# Your task
Copy out the entries below exactly as they stand, but only from the line containing "-- ===== PORT A" through the line containing "let sortedItems := PySem.List.sorted".

# Information

-- pv_equiv track=rewrite | github.com/Kaivalya192/2.5d-custom | pose/rs_rgb_circle_pose_o3d.py | debug_reasons_line
-- ===== SOURCE A (Python) =====
-- def debug_reasons_line(stats: dict, top_k: int = 4) -> str:
--     if not stats:
--         return ""
--     items = [(k, int(v)) for k, v in stats.items() if k != "pass" and int(v) > 0]
--     if not items:
--         return "reasons=none"
--     items.sort(key=lambda kv: kv[1], reverse=True)
--     top = items[: max(1, int(top_k))]
--     return "reasons=" + ",".join([f"{k}:{v}" for k, v in top])
-- ===== SOURCE B (Python) =====
-- def debug_reasons_line(stats: dict, top_k: int = 4) -> str:
--     # One-pass bounded selection: maintain a running top-n list (descending,
--     # stable on ties) instead of filtering + fully sorting + slicing.
--     if not stats:
--         return ""
--     n = max(1, int(top_k))
--     top = []          # at most n entries, descending by count, ties in arrival order
--     found = False
--     for k, v in stats.items():
--         v = int(v)
--         if k == "pass" or v <= 0:
--             continue
--         found = True
--         i = 0
--         while i < len(top) and top[i][1] >= v:
--             i += 1
--         top.insert(i, (k, v))
--         del top[n:]
--     if not found:
--         return "reasons=none"
--     return "reasons=" + ",".join(f"{k}:{v}" for k, v in top)
-- ===== Notes on version B (the rewrite author's own statement) =====
-- stated objective: alternative
-- what changed: Replaces filter + full stable sort + slice with a single pass that maintains a bounded running top-k list by ordered insertion and truncation.
import Mathlib
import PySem

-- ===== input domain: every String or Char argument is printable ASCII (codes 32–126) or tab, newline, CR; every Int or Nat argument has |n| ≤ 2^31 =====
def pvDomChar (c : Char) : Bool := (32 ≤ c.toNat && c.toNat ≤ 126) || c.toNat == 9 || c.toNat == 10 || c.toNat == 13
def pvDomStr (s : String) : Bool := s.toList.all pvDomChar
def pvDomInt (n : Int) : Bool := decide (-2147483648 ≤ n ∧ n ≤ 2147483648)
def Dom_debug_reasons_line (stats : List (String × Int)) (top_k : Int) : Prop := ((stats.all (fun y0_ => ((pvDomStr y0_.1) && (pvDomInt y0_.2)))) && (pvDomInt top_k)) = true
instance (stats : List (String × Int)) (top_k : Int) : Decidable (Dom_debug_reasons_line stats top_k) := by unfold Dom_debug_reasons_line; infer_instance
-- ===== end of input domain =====

-- B replaces filter + full stable sort + slice by a one-pass bounded top-k selection
-- (ordered insertion into a list kept at length ≤ k); same output, alternative algorithm.


-- ===== PORT A =====
def debug_reasons_line (stats : List (String × Int)) (top_k : Int) : String :=
  if stats.isEmpty then "" else
  let items := stats.filter (fun kv => kv.1 != "pass" && decide (0 < kv.2))
  if items.isEmpty then "reasons=none" else
  let sortedItems := PySem.List.sorted items (fun kv => kv.2) true
  let top := PySem.List.slice sortedItems none (some (max 1 top_k))
  "reasons=" ++ PySem.Str.join "," (top.map (fun kv => kv.1 ++ ":" ++ PySem.Int.toStr kv.2))

-- ===== PORT B =====
-- the `while i < len(top) and top[i][1] >= v: i += 1; top.insert(i, (k, v))` insertion
def pvInsertDesc (x : String × Int) : List (String × Int) → List (String × Int)
  | [] => [x]
  | y :: ys => if y.2 ≥ x.2 then y :: pvInsertDesc x ys else x :: y :: ys

def debug_reasons_line_alt (stats : List (String × Int)) (top_k : Int) : String :=
  if stats.isEmpty then "" else
  let n := (max 1 top_k).toNat
  let st := stats.foldl (fun (st : List (String × Int) × Bool) kv =>
      if kv.1 == "pass" || kv.2 ≤ 0 then st
      else ((pvInsertDesc kv st.1).take n, true)) ([], false)
  if !st.2 then "reasons=none" else
  "reasons=" ++ PySem.Str.join "," (st.1.map (fun kv => kv.1 ++ ":" ++ PySem.Int.toStr kv.2))

-- ===== PRECONDITION & SPEC =====
def Spec_debug_reasons_line (stats : List (String × Int)) (top_k : Int) (out : String) : Prop := out = debug_reasons_line_alt stats top_k
instance (stats : List (String × Int)) (top_k : Int) (out : String) : Decidable (Spec_debug_reasons_line stats top_k out) := by unfold Spec_debug_reasons_line; infer_instance

-- ===== CLAIM (what is proved, stated in full; the proofs are below) =====
def Claim_equal_debug_reasons_line : Prop := ∀ (stats : List (String × Int)) (top_k : Int), Dom_debug_reasons_line stats top_k → Spec_debug_reasons_line stats top_k (debug_reasons_line stats top_k)

-- ===== LEMMAS AND PROOFS =====

def pvBefore : (String × Int) → (String × Int) → Bool := fun a b => decide (b.2 < a.2)

theorem pvInsertDesc_eq_insertBy (x : String × Int) (l : List (String × Int)) :
    pvInsertDesc x l = PySem.List.insertBy pvBefore x l := by
  induction l with
  | nil => rfl
  | cons y ys ih =>
      simp only [pvInsertDesc, PySem.List.insertBy, pvBefore]
      by_cases h : y.2 ≥ x.2
      · simp [h, show ¬ (y.2 < x.2) by omega, ih]
      · simp [h, show y.2 < x.2 by omega]

theorem take_insertBy (x : String × Int) (l : List (String × Int)) (n : Nat) :
    (PySem.List.insertBy pvBefore x (l.take n)).take n
      = (PySem.List.insertBy pvBefore x l).take n := by
  induction l generalizing n with
  | nil => simp
  | cons y ys ih =>
      cases n with
      | zero => simp
      | succ m =>
          simp only [List.take_succ_cons, PySem.List.insertBy]
          by_cases h : pvBefore x y = true
          · simp only [h, if_true, List.take_succ_cons]
            cases m with
            | zero => simp
            | succ k => simp [List.take_take]
          · simp [h, List.take_succ_cons, ih]

-- bounded insertion fold = take n of the unbounded insertion fold
theorem bounded_fold (xs : List (String × Int)) (n : Nat) :
    ∀ l : List (String × Int),
    xs.foldl (fun acc kv => (PySem.List.insertBy pvBefore kv acc).take n) (l.take n)
      = (xs.foldl (fun acc kv => PySem.List.insertBy pvBefore kv acc) l).take n := by
  induction xs with
  | nil => intro l; simp
  | cons x xs ih =>
      intro l
      simp only [List.foldl_cons]
      rw [take_insertBy]
      exact ih (PySem.List.insertBy pvBefore x l)

theorem foldl_pvInsert_eq (xs : List (String × Int)) (n : Nat) :
    ∀ l, xs.foldl (fun acc kv => (pvInsertDesc kv acc).take n) l
      = xs.foldl (fun acc kv => (PySem.List.insertBy pvBefore kv acc).take n) l := by
  induction xs with
  | nil => intro l; rfl
  | cons x xs ih => intro l; simp only [List.foldl_cons, pvInsertDesc_eq_insertBy]

-- B's loop over stats = the bounded fold over A's filtered items, plus a nonemptiness flag
theorem loop_eq_filter (stats : List (String × Int)) (n : Nat) :
    ∀ (l : List (String × Int)) (f : Bool),
    stats.foldl (fun (st : List (String × Int) × Bool) kv =>
        if kv.1 == "pass" || kv.2 ≤ 0 then st
        else ((pvInsertDesc kv st.1).take n, true)) (l, f)
      = ((stats.filter (fun kv => kv.1 != "pass" && decide (0 < kv.2))).foldl
            (fun acc kv => (pvInsertDesc kv acc).take n) l,
         f || !(stats.filter (fun kv => kv.1 != "pass" && decide (0 < kv.2))).isEmpty) := by
  induction stats with
  | nil => intro l f; simp
  | cons x xs ih =>
      intro l f
      by_cases h : (x.1 == "pass" || x.2 ≤ 0 : Bool) = true
      · have hfil : (x.1 != "pass" && decide (0 < x.2)) = false := by
          rcases Bool.or_eq_true_iff.mp h with h1 | h2
          · simp [eq_of_beq h1]
          · have h2' : x.2 ≤ 0 := of_decide_eq_true h2
            simp only [Bool.and_eq_false_iff]
            right; simp; omega
        simp only [List.foldl_cons, List.filter_cons, hfil, if_pos h, Bool.false_eq_true,
          if_false, ih]
      · have hfil : (x.1 != "pass" && decide (0 < x.2)) = true := by
          simp only [Bool.or_eq_true, not_or, beq_iff_eq, decide_eq_true_eq] at h
          obtain ⟨ha, hb⟩ := h
          simp only [Bool.and_eq_true, bne_iff_ne, decide_eq_true_eq]
          exact ⟨fun hx => ha (by simpa using hx), by omega⟩
        simp only [List.foldl_cons]
        rw [if_neg h, ih]
        simp [hfil]

-- ===== VERDICT (by name: the statement is the Claim_ definition above) =====
theorem debug_reasons_line_spec : Claim_equal_debug_reasons_line := by
  intro stats top_k _
  unfold Spec_debug_reasons_line debug_reasons_line debug_reasons_line_alt
  by_cases hs : stats.isEmpty
  · simp [hs]
  · simp only [hs, Bool.false_eq_true, if_false]
    rw [loop_eq_filter]
    by_cases hi : (stats.filter (fun kv => kv.1 != "pass" && decide (0 < kv.2))).isEmpty
    · simp [hi]
    · simp only [Bool.false_or]
      have hB : (stats.filter (fun kv => kv.1 != "pass" && decide (0 < kv.2))).foldl
            (fun acc kv => (pvInsertDesc kv acc).take (max 1 top_k).toNat) []
          = (PySem.List.sorted (stats.filter (fun kv => kv.1 != "pass" && decide (0 < kv.2)))
              (fun kv => kv.2) true).take (max 1 top_k).toNat := by
        rw [foldl_pvInsert_eq, PySem.List.sorted_rev_eq_foldl_insertBy]
        have h0 := bounded_fold (stats.filter (fun kv => kv.1 != "pass" && decide (0 < kv.2)))
            (max 1 top_k).toNat []
        simpa using h0
      have hA := PySem.List.slice_to
          (PySem.List.sorted (stats.filter (fun kv => kv.1 != "pass" && decide (0 < kv.2)))
            (fun kv => kv.2) true) (b := max 1 top_k) (by omega)
      rw [hA, hB, Bool.not_not, if_neg hi]
-- pv_equiv track=rewrite | github.com/iamdlfl/Populator | packages/helpers/manipulators.py | sort_titles
-- ===== SOURCE A (Python) =====
-- def sort_titles(titles: list) -> tuple:
--     """
--     Processes a list of titles and returns a sorted tuple.
--
--     Since Python will replace "substrings" of our titles this sorts the list so that
--     the longer strings are replaced first and shorter strings are replaced last. It does so
--     by counting how many times a given string appears in the other strings of the list.
--
--     Example: In the PopuList example, "_PARTY_NAME" would replace the "_PARTY_NAME_ENGLISH"
--     substring of "_PARTY_NAME." So for Sinn Fein, this would result in "Sinn Fein_ENGLISH."
--     Since "_PARTY_NAME" appears in 3 total list items (itself, "_PARTY_NAME_ENGLISH" and
--     "_PARTY_NAME_SHORT"), it will be sorted last.
--     """
--     new_list = []
--     title_tuple = tuple(titles)
--     for title in titles:
--         counter = 0
--         for word in title_tuple:
--             if title in word:
--                 counter += 1
--         new_list.append((title, counter))
--     sorted_titles = sorted(new_list, key=lambda title: title[1])
--     titles_tuple = tuple([title[0] for title in sorted_titles])
--     return titles_tuple
-- ===== SOURCE B (Python) =====
-- def sort_titles(titles: list) -> tuple:
--     """Count distinct titles once (a multiplicity dict), compute each distinct
--     title's containment count against distinct titles only, then bucket the
--     titles by count (a stable counting sort) instead of a comparison sort."""
--     mult = {}
--     for w in titles:
--         mult[w] = mult.get(w, 0) + 1
--     count = {}
--     for t in mult:
--         count[t] = sum(m for w, m in mult.items() if t in w)
--     n = len(titles)
--     buckets = [[] for _ in range(n + 1)]
--     for t in titles:
--         buckets[count[t]].append(t)
--     return tuple(x for b in buckets for x in b)
-- ===== Notes on version B (the rewrite author's own statement) =====
-- stated objective: alternative
-- what changed: B first builds a multiplicity dict of distinct titles, computes each distinct title's containment count once against the distinct titles (weighted by multiplicity), and then orders the titles by a stable counting sort into count-indexed buckets instead of A's decorate-with-count pass followed by a comparison sort.
import Mathlib
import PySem

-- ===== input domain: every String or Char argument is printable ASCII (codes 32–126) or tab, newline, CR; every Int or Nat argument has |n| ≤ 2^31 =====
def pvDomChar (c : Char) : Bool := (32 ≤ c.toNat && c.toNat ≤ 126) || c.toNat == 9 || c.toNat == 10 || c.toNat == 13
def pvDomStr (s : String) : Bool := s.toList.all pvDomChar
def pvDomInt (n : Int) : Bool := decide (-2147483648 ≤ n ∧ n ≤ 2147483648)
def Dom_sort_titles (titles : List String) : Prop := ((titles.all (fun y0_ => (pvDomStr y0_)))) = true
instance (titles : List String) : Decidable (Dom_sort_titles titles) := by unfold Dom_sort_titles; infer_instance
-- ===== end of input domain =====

# Expected output
-- ===== PORT A =====
def debug_reasons_line (stats : List (String × Int)) (top_k : Int) : String :=
  if stats.isEmpty then "" else
  let items := stats.filter (fun kv => kv.1 != "pass" && decide (0 < kv.2))
  if items.isEmpty then "reasons=none" else
  let sortedItems := PySem.List.sorted items (fun kv => kv.2) true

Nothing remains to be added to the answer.